From the records below, copy out exactly the lines from the one containing "rw [List.map_map]; rfl]" to the one containing "(fun i => (PySem.List.pyGetD", both included. Add nothing else.

*** Opening of Material provided ***

-- pv_equiv track=rewrite | github.com/teddymarchildon/RecommendationSystem | RecommendationSystem/RecommenderEngine.py | matchWithZero
-- ===== SOURCE A (Python) =====
-- def matchWithZero(list, dict):
--     '''
--     This function is the same as the match function above, but it includes zeros
--     '''
--     d = {}
--     for i in range(len(list)):
--         for key in dict:
--             if list[i] not in d:
--                 d[list[i]] = dict[key][i]
--             else:
--                 d[list[i]] += dict[key][i]
--     return d
-- ===== SOURCE B (Python) =====
-- def matchWithZero(list, dict):
--     '''
--     Group-by rewrite: bucket the indices by name first, then compute each
--     name's total in one shot over dict.values() and its index bucket.
--     '''
--     if not dict:
--         return {}
--     positions = {}
--     for i, name in enumerate(list):
--         positions[name] = positions.get(name, []) + [i]
--     d = {}
--     for name, idxs in positions.items():
--         d[name] = sum(vals[i] for vals in dict.values() for i in idxs)
--     return d
-- ===== Notes on version B (the rewrite author's own statement) =====
-- stated objective: alternative
-- what changed: A streams over indices with a per-(i,key) set-or-add branch into the result dict; B is a group-by-then-aggregate: it first buckets the indices by name into a positions dict, then computes each distinct name's total in one nested sum over dict.values() and its index bucket (with an early return for an empty dict).
import Mathlib
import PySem

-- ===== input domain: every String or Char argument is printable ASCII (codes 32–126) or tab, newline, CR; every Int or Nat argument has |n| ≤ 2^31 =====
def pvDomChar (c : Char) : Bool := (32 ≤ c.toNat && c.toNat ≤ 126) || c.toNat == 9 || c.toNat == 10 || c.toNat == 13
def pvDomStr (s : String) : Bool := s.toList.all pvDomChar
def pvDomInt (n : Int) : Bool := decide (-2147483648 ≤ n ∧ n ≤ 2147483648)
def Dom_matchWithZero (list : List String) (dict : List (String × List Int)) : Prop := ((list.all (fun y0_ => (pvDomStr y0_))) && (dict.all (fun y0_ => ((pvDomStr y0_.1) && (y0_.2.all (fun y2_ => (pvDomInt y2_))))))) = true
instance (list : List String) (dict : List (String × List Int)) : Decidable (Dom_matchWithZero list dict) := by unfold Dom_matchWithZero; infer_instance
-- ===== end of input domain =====

-- B replaces A's per-(index,key) set-or-add streaming with a group-by: bucket indices by name, then one nested sum per distinct name (objective: alternative).

-- ===== PORT A =====
-- for i in range(len(list)): for key in dict: set/add d[list[i]] by dict[key][i].
-- i comes from range(len(list)) so list[i] never raises; pyGetD "" is exact there.
-- dict[key][i] is ported via Dict.get? on the association list; the [i] index is
-- pyGetD with default 0, exact under Pre_ (every value list has length ≥ len(list)).
def matchWithZero (list : List String) (dict : List (String × List Int)) : List (String × Int) :=
  ((PySem.List.pyRange 0 (list.length : Int) 1).foldl
    (fun d i =>
      (dict.map Prod.fst).foldl
        (fun d key =>
          let x := PySem.List.pyGetD list i ""
          let v := PySem.List.pyGetD (((PySem.Dict.mk dict).get? key).getD []) i 0
          if d.contains x = false then d.insert x v
          else d.insert x (d.getD x 0 + v))
        d)
    (PySem.Dict.empty : PySem.Dict String Int)).items

-- ===== PORT B =====
-- if not dict: return {};
-- positions: for i, name in enumerate(list): positions[name] = positions.get(name, []) + [i];
-- then for name, idxs in positions.items(): d[name] = sum(vals[i] for vals in dict.values() for i in idxs).
def matchWithZero_alt (list : List String) (dict : List (String × List Int)) : List (String × Int) :=
  if dict.isEmpty then []
  else
    ((((PySem.List.enumerate list).foldl
      (fun d p => d.insert p.2 (d.getD p.2 [] ++ [p.1]))
      (PySem.Dict.empty : PySem.Dict String (List Int))).items).foldl
      (fun d p =>
        d.insert p.1
          ((dict.map Prod.snd).foldl
            (fun t vals => t + p.2.foldl (fun t i => t + PySem.List.pyGetD vals i 0) 0) 0))
      (PySem.Dict.empty : PySem.Dict String Int)).items

-- ===== PRECONDITION & SPEC =====
-- Pre_ excludes (a) inputs where some value list is shorter than `list`, on which the Python A
-- raises IndexError, and (b) association lists with duplicate keys, which a Python dict can
-- never represent (so no Python-reachable input is excluded by (b)).
def Pre_matchWithZero (list : List String) (dict : List (String × List Int)) : Prop :=
  (dict.map Prod.fst).Nodup ∧ ∀ kv ∈ dict, list.length ≤ kv.2.length
instance (list : List String) (dict : List (String × List Int)) : Decidable (Pre_matchWithZero list dict) := by unfold Pre_matchWithZero; infer_instance

def pvWitness_matchWithZero : List String × (List (String × List Int)) :=
  (["a", "b", "a"], [("x", [1, 2, 3]), ("y", [10, 20, 30])])

def Spec_matchWithZero (list : List String) (dict : List (String × List Int)) (out : List (String × Int)) : Prop := out = matchWithZero_alt list dict
instance (list : List String) (dict : List (String × List Int)) (out : List (String × Int)) : Decidable (Spec_matchWithZero list dict out) := by unfold Spec_matchWithZero; infer_instance

-- ===== CLAIM (what is proved, stated in full; the proofs are below) =====
def Claim_equal_matchWithZero : Prop := ∀ (list : List String) (dict : List (String × List Int)), Dom_matchWithZero list dict → Pre_matchWithZero list dict → Spec_matchWithZero list dict (matchWithZero list dict)

-- ===== LEMMAS AND PROOFS =====

-- the column sum at index k, the quantity both programs accumulate per occurrence
def pvW (dict : List (String × List Int)) (k : Nat) : Int :=
  ((dict.map Prod.snd).map (fun vals => PySem.List.pyGetD vals (k : Int) 0)).sum

-- once the key x is present, every remaining step of A's inner loop takes the += branch,
-- and the inserts collapse into one insert of the accumulated sum
theorem pvFoldStep_from_insert (w : String × List Int → Int) :
    ∀ (es : List (String × List Int)) (d : PySem.Dict String Int) (x : String) (v : Int),
      es.foldl
        (fun d kv => if d.contains x = false then d.insert x (w kv)
                     else d.insert x (d.getD x 0 + w kv))
        (d.insert x v)
      = d.insert x (v + (es.map w).sum) := by
  intro es
  induction es with
  | nil => intro d x v; simp
  | cons e es ih =>
    intro d x v
    simp only [List.foldl_cons, PySem.Dict.contains_insert_self, Bool.true_eq_false, if_false,
      PySem.Dict.getD_insert_self, PySem.Dict.insert_insert_self, ih, List.map_cons, List.sum_cons]
    ring_nf

-- A's inner loop over a nonempty dict equals one accumulate of the column total
theorem pvInner_eq (w : String × List Int → Int) (es : List (String × List Int))
    (hne : es ≠ []) (d : PySem.Dict String Int) (x : String) :
    es.foldl
      (fun d kv => if d.contains x = false then d.insert x (w kv)
                   else d.insert x (d.getD x 0 + w kv))
      d
    = d.insert x (d.getD x 0 + (es.map w).sum) := by
  cases es with
  | nil => exact absurd rfl hne
  | cons e es =>
    simp only [List.foldl_cons, List.map_cons, List.sum_cons]
    by_cases h : d.contains x = false
    · rw [if_pos h, pvFoldStep_from_insert, PySem.Dict.getD_of_not_contains d 0 h]
      ring_nf
    · rw [if_neg h, pvFoldStep_from_insert]
      ring_nf

theorem pvFoldl_const {α β : Type} (l : List α) (d : β) : l.foldl (fun d _ => d) d = d := by
  induction l generalizing d with
  | nil => rfl
  | cons a l ih => exact ih d

-- getD through a generic group-accumulate loop keyed by the pair's first component:
-- the value at x is g folded over the payloads keyed x, starting from the initial value
theorem pvGroupGetD {v : Type} (dv : v) (g : v -> Int -> v) (qs : List (String × Int)) :
    ∀ (d : PySem.Dict String v) (x : String),
      (qs.foldl (fun d p => d.insert p.1 (g (d.getD p.1 dv) p.2)) d).getD x dv
        = ((qs.filter (fun p => p.1 == x)).map (·.2)).foldl g (d.getD x dv) := by
  induction qs with
  | nil => intro d x; simp
  | cons p qs ih =>
    intro d x
    simp only [List.foldl_cons, ih, List.filter_cons]
    by_cases h : p.1 = x
    · simp [h]
    · simp [h, PySem.Dict.getD_insert, Ne.symm h]

-- items of the group-accumulate loop from empty: distinct keys in first-occurrence order,
-- each paired with g folded over its payloads
theorem pvGroupItems {v : Type} (dv : v) (g : v -> Int -> v) (qs : List (String × Int)) :
    ((qs.foldl (fun d p => d.insert p.1 (g (d.getD p.1 dv) p.2)) (PySem.Dict.empty : PySem.Dict String v)).items)
      = (PySem.Set.ofList (qs.map Prod.fst)).map
          (fun x => (x, ((qs.filter (fun p => p.1 == x)).map (·.2)).foldl g dv)) := by
  have hk : ((qs.foldl (fun d p => d.insert p.1 (g (d.getD p.1 dv) p.2)) (PySem.Dict.empty : PySem.Dict String v)).keys)
      = PySem.Set.ofList (qs.map Prod.fst) := by
    rw [PySem.Dict.keys_foldl_insert_key qs Prod.fst (fun d p => g (d.getD p.1 dv) p.2)]
    simp [PySem.Set.update_nil_left]
  have hnd : ((qs.foldl (fun d p => d.insert p.1 (g (d.getD p.1 dv) p.2)) (PySem.Dict.empty : PySem.Dict String v)).keys).Nodup := by
    apply PySem.Dict.nodup_keys_foldl_insert_key qs Prod.fst (fun d p => g (d.getD p.1 dv) p.2)
    simp
  rw [PySem.Dict.items_eq_map_keys _ hnd dv, hk]
  apply List.map_congr_left
  intro x _
  rw [pvGroupGetD dv g qs PySem.Dict.empty x]
  simp

-- exchanging a double list sum
theorem pvSumComm {a b : Type} (l1 : List a) (l2 : List b) (f : a -> b -> Int) :
    (l1.map (fun x => (l2.map (fun y => f x y)).sum)).sum
      = (l2.map (fun y => (l1.map (fun x => f x y)).sum)).sum := by
  induction l1 with
  | nil => simp
  | cons x l1 ih =>
    simp only [List.map_cons, List.sum_cons, ih, ← PySem.List.sum_map_add_int]

theorem matchWithZero_spec_aux (list : List String) (dict : List (String × List Int))
    (hnd : (dict.map Prod.fst).Nodup) :
    matchWithZero list dict = matchWithZero_alt list dict := by
  unfold matchWithZero matchWithZero_alt
  cases hdict : dict with
  | nil =>
    simp only [List.isEmpty_nil, if_true, List.map_nil, List.foldl_nil]
    rw [pvFoldl_const]
    rfl
  | cons e0 es0 =>
    rw [← hdict]
    have hne : dict ≠ [] := by rw [hdict]; simp
    have hEmp : dict.isEmpty = false := by rw [hdict]; rfl
    rw [hEmp, if_neg (by simp)]
    -- A: collapse the inner key loop into one accumulate of the column sum
    have hA : (fun (d : PySem.Dict String Int) (i : Int) =>
        (dict.map Prod.fst).foldl
          (fun d key =>
            let x := PySem.List.pyGetD list i ""
            let v := PySem.List.pyGetD (((PySem.Dict.mk dict).get? key).getD []) i 0
            if d.contains x = false then d.insert x v
            else d.insert x (d.getD x 0 + v)) d)
        = (fun d i => d.insert (PySem.List.pyGetD list i "")
            ((d.getD (PySem.List.pyGetD list i "") 0) +
              ((dict.map Prod.snd).map (fun vals => PySem.List.pyGetD vals i 0)).sum)) := by
      funext d i
      have hw : ∀ kv ∈ dict, PySem.List.pyGetD (((PySem.Dict.mk dict).get? kv.1).getD []) i 0
          = PySem.List.pyGetD kv.2 i 0 := by
        intro kv hkv
        have : (PySem.Dict.mk dict).get? kv.1 = some kv.2 :=
          PySem.Dict.get?_of_mem_items (PySem.Dict.mk dict) (by simpa using hkv)
            (by simpa [PySem.Dict.keys] using hnd)
        simp [this]
      simp only []
      rw [List.foldl_map]
      have hcongr : dict.foldl
          (fun d kv =>
            if d.contains (PySem.List.pyGetD list i "") = false then
              d.insert (PySem.List.pyGetD list i "")
                (PySem.List.pyGetD (((PySem.Dict.mk dict).get? kv.1).getD []) i 0)
            else d.insert (PySem.List.pyGetD list i "")
              (d.getD (PySem.List.pyGetD list i "") 0 +
                PySem.List.pyGetD (((PySem.Dict.mk dict).get? kv.1).getD []) i 0)) d
          = dict.foldl
          (fun d kv =>
            if d.contains (PySem.List.pyGetD list i "") = false then
              d.insert (PySem.List.pyGetD list i "") (PySem.List.pyGetD kv.2 i 0)
            else d.insert (PySem.List.pyGetD list i "")
              (d.getD (PySem.List.pyGetD list i "") 0 + PySem.List.pyGetD kv.2 i 0)) d := by
        apply PySem.List.foldl_congr_mem
        intro d' kv hkv
        rw [hw kv hkv]
      rw [hcongr, pvInner_eq (fun kv => PySem.List.pyGetD kv.2 i 0) dict hne d
        (PySem.List.pyGetD list i "")]
      rw [show dict.map (fun kv => PySem.List.pyGetD kv.2 i 0)
            = (dict.map Prod.snd).map (fun vals => PySem.List.pyGetD vals i 0) by
          rw [List.map_map]; rfl]
    rw [hA]
    -- A's index loop as a loop over (name, column-sum) pairs, then the group lemma
    rw [show (PySem.List.pyRange 0 (list.length : Int) 1).foldl
        (fun (d : PySem.Dict String Int) i => d.insert (PySem.List.pyGetD list i "")
          ((d.getD (PySem.List.pyGetD list i "") 0) +
            ((dict.map Prod.snd).map (fun vals => PySem.List.pyGetD vals i 0)).sum))
        PySem.Dict.empty
      = ((PySem.List.pyRange 0 (list.length : Int) 1).map
          (fun i => (PySem.List.pyGetD list i "",
            ((dict.map Prod.snd).map (fun vals => PySem.List.pyGetD vals i 0)).sum))).foldl
          (fun d p => d.insert p.1 ((fun (a : Int) (b : Int) => a + b) (d.getD p.1 0) p.2))
          PySem.Dict.empty from by rw [List.foldl_map]]
    rw [pvGroupItems 0 (fun (a : Int) (b : Int) => a + b)]
    -- B: the bucketing loop over enumerate as a loop over (name, index) pairs
    rw [show (PySem.List.enumerate list).foldl
        (fun (d : PySem.Dict String (List Int)) p => d.insert p.2 (d.getD p.2 [] ++ [p.1]))
        PySem.Dict.empty
      = ((PySem.List.enumerate list).map (fun p => (p.2, p.1))).foldl
          (fun d p => d.insert p.1 ((fun (v : List Int) (i : Int) => v ++ [i]) (d.getD p.1 []) p.2))
          PySem.Dict.empty from by rw [List.foldl_map]]
    rw [pvGroupItems [] (fun (v : List Int) (i : Int) => v ++ [i])]
    -- both key lists are the distinct names of `list` in first-occurrence order
    simp only [List.map_map, Function.comp_def]
    rw [PySem.List.map_pyGetD_pyRange_zero' list "", PySem.List.map_snd_enumerate list 0]
    -- the buckets: folding ++[i] from [] just rebuilds the index list
    simp only [PySem.List.foldl_append_singleton, List.nil_append]
    -- B's final loop inserts each distinct name once: fresh keys append
    have hfresh := PySem.Dict.items_foldl_insert_fresh
      (l := (PySem.Set.ofList list).map (fun x => (x,
        ((((PySem.List.enumerate list).map (fun p => (p.2, p.1))).filter
          (fun p => p.1 == x)).map (fun p => p.2)))))
      (k := Prod.fst)
      (v := fun p => (dict.map Prod.snd).foldl
        (fun t vals => t + p.2.foldl (fun t i => t + PySem.List.pyGetD vals i 0) 0) 0)
      (d := PySem.Dict.empty)
      (by intro a _; simp)
      (by simp only [List.map_map, Function.comp_def]
          simp [PySem.Set.nodup_ofList list])
    rw [hfresh]
    simp only [List.map_map, Function.comp_def]
    have hempty : (PySem.Dict.empty : PySem.Dict String Int).items = [] := rfl
    rw [hempty, List.nil_append]
    apply List.map_congr_left
    intro x _
    simp only [Prod.mk.injEq, true_and]
    -- A's value at x: the sum of the column sums at x's indices
    rw [← List.sum_eq_foldl, List.filter_map]
    simp only [List.map_map, Function.comp_def]
    -- B's value at x: the nested sum over dict.values() and x's index bucket
    rw [PySem.List.enumerate_eq_map_pyRange list ""]
    simp only [PySem.List.len, List.map_map, Function.comp_def, List.filter_map]
    simp only [List.map_id']
    simp only [PySem.List.foldl_add, zero_add]
    simp only [List.map_map, Function.comp_def]
    exact pvSumComm
      ((PySem.List.pyRange 0 (list.length : Int) 1).filter (fun i => PySem.List.pyGetD list i "" == x))
      dict (fun i kv => PySem.List.pyGetD kv.2 i 0)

*** Close of Material provided ***

### Solution to this exercise
          rw [List.map_map]; rfl]
    rw [hA]
    -- A's index loop as a loop over (name, column-sum) pairs, then the group lemma
    rw [show (PySem.List.pyRange 0 (list.length : Int) 1).foldl
        (fun (d : PySem.Dict String Int) i => d.insert (PySem.List.pyGetD list i "")
          ((d.getD (PySem.List.pyGetD list i "") 0) +
            ((dict.map Prod.snd).map (fun vals => PySem.List.pyGetD vals i 0)).sum))
        PySem.Dict.empty
      = ((PySem.List.pyRange 0 (list.length : Int) 1).map
          (fun i => (PySem.List.pyGetD list i "",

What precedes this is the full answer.